Vertical asymptote: #x=0#
Horizontal asymptotes:
#y=0#
#y=-3/2#

Explanation:

You start by checking which values of #x# make your denominator equal to zero (you do not want this!).
To avoid zero in the denominator #x# must be different from zero or:
#x!=0# this means that the vertical line of equation #x=0# will be a "forbidden zone", i.e., a vertical asymptote.

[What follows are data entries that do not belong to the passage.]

-- pv_equiv track=rewrite | github.com/fabiogvdneto/ist-fp-2020 | main.py | __obter_checksum
-- ===== SOURCE A (Python) =====
-- def __obter_checksum(cifra):
--     letras = {}
--
--     for caractere in cifra:
--         if caractere.isalpha():
--             letras[caractere] = letras.get(caractere, 0) + 1
--
--     if len(letras) < 5:
--         return None
--
--     # Sendo e[0] um caractere e e[1] o número de ocorrências do mesmo na cifra:
--     # 10 - e[1] é usado pois nós queremos ordenar do maior numero para o menor.
--     # Este numero é transformado em uma string para que possa ser concatenado.
--     # e[0] é adicionado para que, caso haja um empate, a ordenação possa ocorrer de forma alfabética.
--     letras = sorted(letras.items(), key=lambda e: (-e[1], e[0]))
--
--     del letras[5:]  # Apenas as primeiras 5 letras são importantes.
--
--     letras = [e[0] for e in letras]
--     letras = ''.join(letras)
--
--     return '[' + letras + ']'
-- ===== SOURCE B (Python) =====
-- def __obter_checksum(cifra):
--     contagens = {}
--
--     for caractere in cifra:
--         if caractere.isalpha():
--             contagens[caractere] = contagens.get(caractere, 0) + 1
--
--     if len(contagens) < 5:
--         return None
--
--     # Bucket the letters by occurrence count, then walk the counts from the
--     # highest down, taking each bucket's letters in alphabetical order until
--     # five letters have been collected.
--     baldes = {}
--     for letra, n in contagens.items():
--         baldes.setdefault(n, []).append(letra)
--
--     resultado = []
--     for n in sorted(baldes, reverse=True):
--         resultado.extend(sorted(baldes[n]))
--         if len(resultado) >= 5:
--             break
--
--     return '[' + ''.join(resultado[:5]) + ']'
-- ===== Notes on version B (the rewrite author's own statement) =====
-- stated objective: alternative
-- what changed: Replaces A's single lexicographic sort of all (letter, count) pairs followed by truncation with a bucket walk: letters are grouped into buckets keyed by occurrence count, the distinct counts are visited from highest to lowest with each bucket's letters sorted alphabetically, and collection stops early once five letters are gathered.
import Mathlib
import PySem

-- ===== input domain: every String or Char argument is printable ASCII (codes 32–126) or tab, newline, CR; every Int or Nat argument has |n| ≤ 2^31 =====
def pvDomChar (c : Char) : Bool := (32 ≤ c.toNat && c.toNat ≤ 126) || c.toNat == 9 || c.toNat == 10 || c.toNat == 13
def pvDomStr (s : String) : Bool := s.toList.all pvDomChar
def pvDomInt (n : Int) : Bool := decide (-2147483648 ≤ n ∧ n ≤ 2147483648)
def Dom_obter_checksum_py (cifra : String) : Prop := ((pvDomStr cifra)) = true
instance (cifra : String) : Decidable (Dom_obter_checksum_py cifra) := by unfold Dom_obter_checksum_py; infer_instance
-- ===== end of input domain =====

-- B replaces A's single lexicographic sort of all (letter, count) pairs by a bucket walk:
-- letters are grouped by occurrence count, counts are visited from highest to lowest
-- (each bucket alphabetically sorted), stopping once five letters are collected; alternative decomposition, same result.

-- ===== PORT A =====
def obter_checksum_py (cifra : String) : Option String :=
  let letras := cifra.toList.foldl
    (fun d c => if PySem.Chars.isalpha c then d.insert c (d.getD c 0 + 1) else d)
    PySem.Dict.empty
  if letras.size < 5 then none
  else
    let ordenadas := PySem.List.sorted2 letras.items (fun e => -e.2) (fun e => e.1) false
    let top5 := ordenadas.take 5          -- del letras[5:]
    some ("[" ++ String.ofList (top5.map (·.1)) ++ "]")

-- ===== PORT B =====
-- the 'for n in sorted(baldes, reverse=True): … if len(resultado) >= 5: break' loop
def pvBucketWalk : List Int → PySem.Dict Int (List Char) → List Char → List Char
  | [], _, acc => acc
  | n :: rest, b, acc =>
    let acc' := acc ++ PySem.List.sorted (b.getD n []) (fun c => c) false
    if 5 ≤ acc'.length then acc' else pvBucketWalk rest b acc'

def obter_checksum_py_alt (cifra : String) : Option String :=
  let contagens := cifra.toList.foldl
    (fun d c => if PySem.Chars.isalpha c then d.insert c (d.getD c 0 + 1) else d)
    PySem.Dict.empty
  if contagens.size < 5 then none
  else
    let baldes := contagens.items.foldl
      (fun b p => b.modify p.2 [] (fun l => l ++ [p.1])) PySem.Dict.empty
    let resultado := pvBucketWalk (PySem.List.sorted baldes.keys (fun n => n) true) baldes []
    some ("[" ++ String.ofList (resultado.take 5) ++ "]")

-- ===== PRECONDITION & SPEC =====
def Spec_obter_checksum_py (cifra : String) (out : Option String) : Prop := out = obter_checksum_py_alt cifra
instance (cifra : String) (out : Option String) : Decidable (Spec_obter_checksum_py cifra out) := by unfold Spec_obter_checksum_py; infer_instance

-- ===== CLAIM (what is proved, stated in full; the proofs are below) =====
def Claim_equal_obter_checksum_py : Prop := ∀ (cifra : String), Dom_obter_checksum_py cifra → Spec_obter_checksum_py cifra (obter_checksum_py cifra)

-- ===== LEMMAS AND PROOFS =====

-- Python's tuple key (k1 x, k2 x) is the lexicographic order on pairs.
theorem pv_sorted2_eq_sorted_toLex {α κ₁ κ₂ : Type} [LinearOrder κ₁] [LinearOrder κ₂]
    (xs : List α) (k1 : α → κ₁) (k2 : α → κ₂) :
    PySem.List.sorted2 xs k1 k2 false
      = PySem.List.sorted xs (fun a => toLex (k1 a, k2 a)) false := by
  unfold PySem.List.sorted2 PySem.List.sorted
  simp only [if_neg (by simp : ¬ (false = true))]
  have h : (fun a b => decide (k1 a < k1 b) || (!decide (k1 b < k1 a) && decide (k2 a < k2 b)))
      = (fun a b => decide (toLex (k1 a, k2 a) < toLex (k1 b, k2 b))) := by
    funext a b
    rcases lt_trichotomy (k1 a) (k1 b) with h1 | h1 | h1
    · simp [Prod.Lex.toLex_lt_toLex, h1]
    · simp [Prod.Lex.toLex_lt_toLex, h1]
    · simp [Prod.Lex.toLex_lt_toLex, h1, h1.asymm, h1.ne']
  rw [h]

-- partition: flat-mapping the filters over a duplicate-free list of all occurring
-- values is a permutation of the original list
theorem pv_flatMap_filter_perm {α : Type} (f : α → Int) :
    ∀ (K : List Int) (S : List α), K.Nodup → (∀ x ∈ S, f x ∈ K) →
      (K.flatMap (fun n => S.filter (fun x => f x == n))).Perm S := by
  intro K
  induction K with
  | nil =>
    intro S _ hmem
    have : S = [] := List.eq_nil_iff_forall_not_mem.mpr (fun x hx => by simpa using hmem x hx)
    simp [this]
  | cons n K' ih =>
    intro S hnd hmem
    have hnotmem : n ∉ K' := (List.nodup_cons.mp hnd).1
    have hnd' : K'.Nodup := (List.nodup_cons.mp hnd).2
    rw [List.flatMap_cons]
    have hflat : K'.flatMap (fun m => S.filter (fun x => f x == m))
        = K'.flatMap (fun m => (S.filter (fun x => !(f x == n))).filter (fun x => f x == m)) := by
      unfold List.flatMap
      congr 1
      apply List.map_congr_left
      intro m hm
      rw [List.filter_filter]
      apply List.filter_congr
      intro x _
      by_cases hfx : f x = m
      · have hne : f x ≠ n := fun h => hnotmem (h ▸ hfx ▸ hm)
        have hmn : ¬ m = n := fun h => hne (hfx.trans h)
        simp [hfx, hmn]
      · simp [hfx]
    have hsub : ∀ x ∈ S.filter (fun x => !(f x == n)), f x ∈ K' := by
      intro x hx
      rcases List.mem_filter.mp hx with ⟨hxS, hxne⟩
      have := hmem x hxS
      simp only [List.mem_cons] at this
      rcases this with h | h
      · simp [h] at hxne
      · exact h
    refine List.Perm.trans ?_ (List.filter_append_perm (fun x => f x == n) S)
    apply List.Perm.append_left
    rw [hflat]
    exact ih _ hnd' hsub

-- the break in B's walk only cuts letters past position five
theorem pv_bucketWalk_take (b : PySem.Dict Int (List Char)) :
    ∀ (cs : List Int) (acc : List Char),
      (pvBucketWalk cs b acc).take 5
        = (acc ++ cs.flatMap (fun n => PySem.List.sorted (b.getD n []) (fun c => c) false)).take 5 := by
  intro cs
  induction cs with
  | nil => intro acc; simp [pvBucketWalk]
  | cons n rest ih =>
    intro acc
    show (if 5 ≤ (acc ++ PySem.List.sorted (b.getD n []) (fun c => c) false).length then _ else
        pvBucketWalk rest b _).take 5 = _
    split_ifs with h
    · rw [List.flatMap_cons, ← List.append_assoc, List.take_append_of_le_length h]
    · rw [ih, List.flatMap_cons, List.append_assoc]

-- the heart: the lexicographic sort of (letter, count) pairs with distinct letters IS the
-- bucket walk — counts descending, letters ascending within a count
theorem pv_central (items : List (Char × Int)) (hnd : (items.map (·.1)).Nodup) :
    PySem.List.sorted2 items (fun e => -e.2) (fun e => e.1) false
      = (PySem.List.sorted (PySem.Set.ofList (items.map (·.2))) (fun n => n) true).flatMap
          (fun n => (PySem.List.sorted ((items.filter (fun p => p.2 == n)).map (·.1)) (fun c => c) false).map
            (fun c => (c, n))) := by
  rw [pv_sorted2_eq_sorted_toLex]
  set K : List Int := PySem.Set.ofList (items.map (·.2)) with hK
  set counts := PySem.List.sorted K (fun n => n) true with hcounts
  have hKnd : K.Nodup := PySem.Set.nodup_ofList _
  have hcountsK : counts.Perm K := PySem.List.sorted_perm _ _ _
  have hbucket_nd : ∀ n : Int, ((items.filter (fun p => p.2 == n)).map (·.1)).Nodup := by
    intro n
    exact (List.Sublist.map (fun p : Char × Int => p.1) (List.filter_sublist (l := items) (p := fun p : Char × Int => p.2 == n))).nodup hnd
  apply PySem.List.sorted_eq_of_perm_of_pairwise_lt
  · -- permutation
    have hinner : ∀ n : Int,
        ((PySem.List.sorted ((items.filter (fun p => p.2 == n)).map (·.1)) (fun c => c) false).map
            (fun c => (c, n))).Perm (items.filter (fun p => p.2 == n)) := by
      intro n
      refine ((PySem.List.sorted_perm _ _ _).map _).trans ?_
      rw [List.map_map]
      have : ∀ p ∈ items.filter (fun p => p.2 == n), ((fun c => (c, n)) ∘ (·.1)) p = p := by
        intro p hp
        have : p.2 = n := by simpa using (List.mem_filter.mp hp).2
        simp [← this]
      rw [List.map_congr_left this]
      simp
    refine List.Perm.trans (List.Perm.flatMap_left _ (fun n _ => hinner n)) ?_
    refine List.Perm.trans (hcountsK.flatMap_right _) ?_
    exact pv_flatMap_filter_perm (·.2) K items hKnd
      (fun p hp => by rw [hK]; exact (PySem.Set.mem_ofList _ _).mpr (List.mem_map_of_mem hp))
  · -- strict pairwise ordering under the lexicographic key
    rw [List.flatMap_def, List.pairwise_flatten]
    constructor
    · intro l hl
      rcases List.mem_map.mp hl with ⟨n, _, rfl⟩
      rw [List.pairwise_map]
      have hle := PySem.List.sorted_pairwise ((items.filter (fun p => p.2 == n)).map (·.1)) (fun c => c)
      have hne : (PySem.List.sorted ((items.filter (fun p => p.2 == n)).map (·.1)) (fun c => c) false).Nodup :=
        (PySem.List.sorted_perm _ _ _).symm.nodup (hbucket_nd n)
      refine (hle.and hne).imp ?_
      intro a c ⟨h1, h2⟩
      exact Prod.Lex.toLex_lt_toLex.mpr (Or.inr ⟨rfl, lt_of_le_of_ne h1 h2⟩)
    · have hgt : counts.Pairwise (fun n m => m < n) := by
        have hle := PySem.List.sorted_pairwise_rev K (fun n => n)
        have hndc : counts.Nodup := hcountsK.symm.nodup hKnd
        rw [← hcounts] at hle
        exact (hle.and hndc).imp (fun ⟨h1, h2⟩ => lt_of_le_of_ne h1 (Ne.symm h2))
      refine (List.pairwise_map.mpr (hgt.imp ?_))
      intro n m h x hx y hy
      rcases List.mem_map.mp hx with ⟨cx, _, rfl⟩
      rcases List.mem_map.mp hy with ⟨cy, _, rfl⟩
      exact Prod.Lex.toLex_lt_toLex.mpr (Or.inl (by simpa using neg_lt_neg h))

-- ===== VERDICT (by name: the statement is the Claim_ definition above) =====
theorem obter_checksum_py_spec : Claim_equal_obter_checksum_py := by
  intro cifra _
  unfold Spec_obter_checksum_py obter_checksum_py obter_checksum_py_alt
  set L := cifra.toList.filter PySem.Chars.isalpha with hL
  have hdict : cifra.toList.foldl
      (fun d c => if PySem.Chars.isalpha c then d.insert c (d.getD c 0 + 1) else d)
      PySem.Dict.empty = PySem.Dict.counter L := by
    rw [PySem.List.foldl_if_eq_foldl_filter, ← hL,
      PySem.Dict.foldl_insert_getD_add_one_eq_counter]
  rw [hdict]
  dsimp only
  split_ifs with hsize
  · rfl
  · -- the interesting branch
    set items := (PySem.Dict.counter L).items with hitems
    refine congrArg (fun l : List Char => some ("[" ++ String.ofList l ++ "]")) ?_
    -- baldes lookups and keys
    have hbaldes_getD : ∀ n : Int,
        (items.foldl (fun b p => b.modify p.2 [] (fun l => l ++ [p.1])) PySem.Dict.empty).getD n []
          = (items.filter (fun p => p.2 == n)).map (·.1) := by
      intro n
      rw [show (fun (b : PySem.Dict Int (List Char)) (p : Char × Int) =>
            b.modify p.2 [] (fun l => l ++ [p.1]))
          = (fun b p => (fun (b : PySem.Dict Int (List Char)) (q : Int × Char) =>
              b.modify q.1 [] (fun l => l ++ [q.2])) b ((fun p : Char × Int => (p.2, p.1)) p)) from rfl,
        ← List.foldl_map (f := fun p : Char × Int => (p.2, p.1))
          (g := fun (b : PySem.Dict Int (List Char)) (q : Int × Char) =>
            b.modify q.1 [] (fun l => l ++ [q.2])),
        PySem.Dict.getD_foldl_modify_append]
      simp [List.filter_map, List.map_map, Function.comp_def]
    have hbaldes_keys :
        (items.foldl (fun b p => b.modify p.2 [] (fun l => l ++ [p.1])) PySem.Dict.empty).keys
          = PySem.Set.ofList (items.map (·.2)) := by
      rw [PySem.Dict.keys_foldl_modify_key items (fun p : Char × Int => p.2) []
        (fun (_ : PySem.Dict Int (List Char)) (p : Char × Int) => (fun l => l ++ [p.1]))
        PySem.Dict.empty]
      simp [PySem.Dict.keys_empty, PySem.Set.update_nil_left]
    have hnd : (items.map (·.1)).Nodup := by
      rw [hitems]
      exact PySem.Dict.nodup_keys_counter L
    rw [pv_bucketWalk_take]
    simp only [List.nil_append]
    rw [hbaldes_keys]
    conv_lhs => rw [pv_central items hnd]
    rw [List.map_take, List.map_flatMap]
    congr 1
    apply List.flatMap_congr
    intro n _
    rw [hbaldes_getD n, List.map_map]
    simp [Function.comp_def]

To see if we have horizontal asymptotes we check the behaviour of your function for #x# very large or, using the idea of Limit :

1] #x->+oo#
#lim_(x->+oo) (3e^x)/(2-2e^x)=lim_(x->+oo) (3e^x)/(e^x(2/e^x-2))=#
#=lim_(x->+oo) (3cancel(e^x))/(cancel(e^x)(2/e^x-2))=# and when #x->+oo#:
#=lim_(x->+oo) 3/(-2)=-3/2# (where I used the fact that #1/e^oo=1/oo#)
So, the horizontal asymptote will be the horizontal line of equation: #y=-3/2#.

2] #x->-oo#
#lim_(x->-oo) (3e^x)/(2-2e^x)=lim_(x->-oo) (3e^x)/(e^x(2/e^x-2))=#
#=lim_(x->-oo) (3cancel(e^x))/(cancel(e^x)(2/e^x-2))=# and when #x->-oo#:
#=lim_(x->-oo) 3/(2/e^x-2)=0# (where I used the fact that #1/e^-oo=e^oo#).
So, the horizontal asymptote will be the horizontal line of equation: #y=0#.

Graphically:
graph{(3e^x)/(2-2e^x) [-11.25, 11.25, -5.625, 5.625]}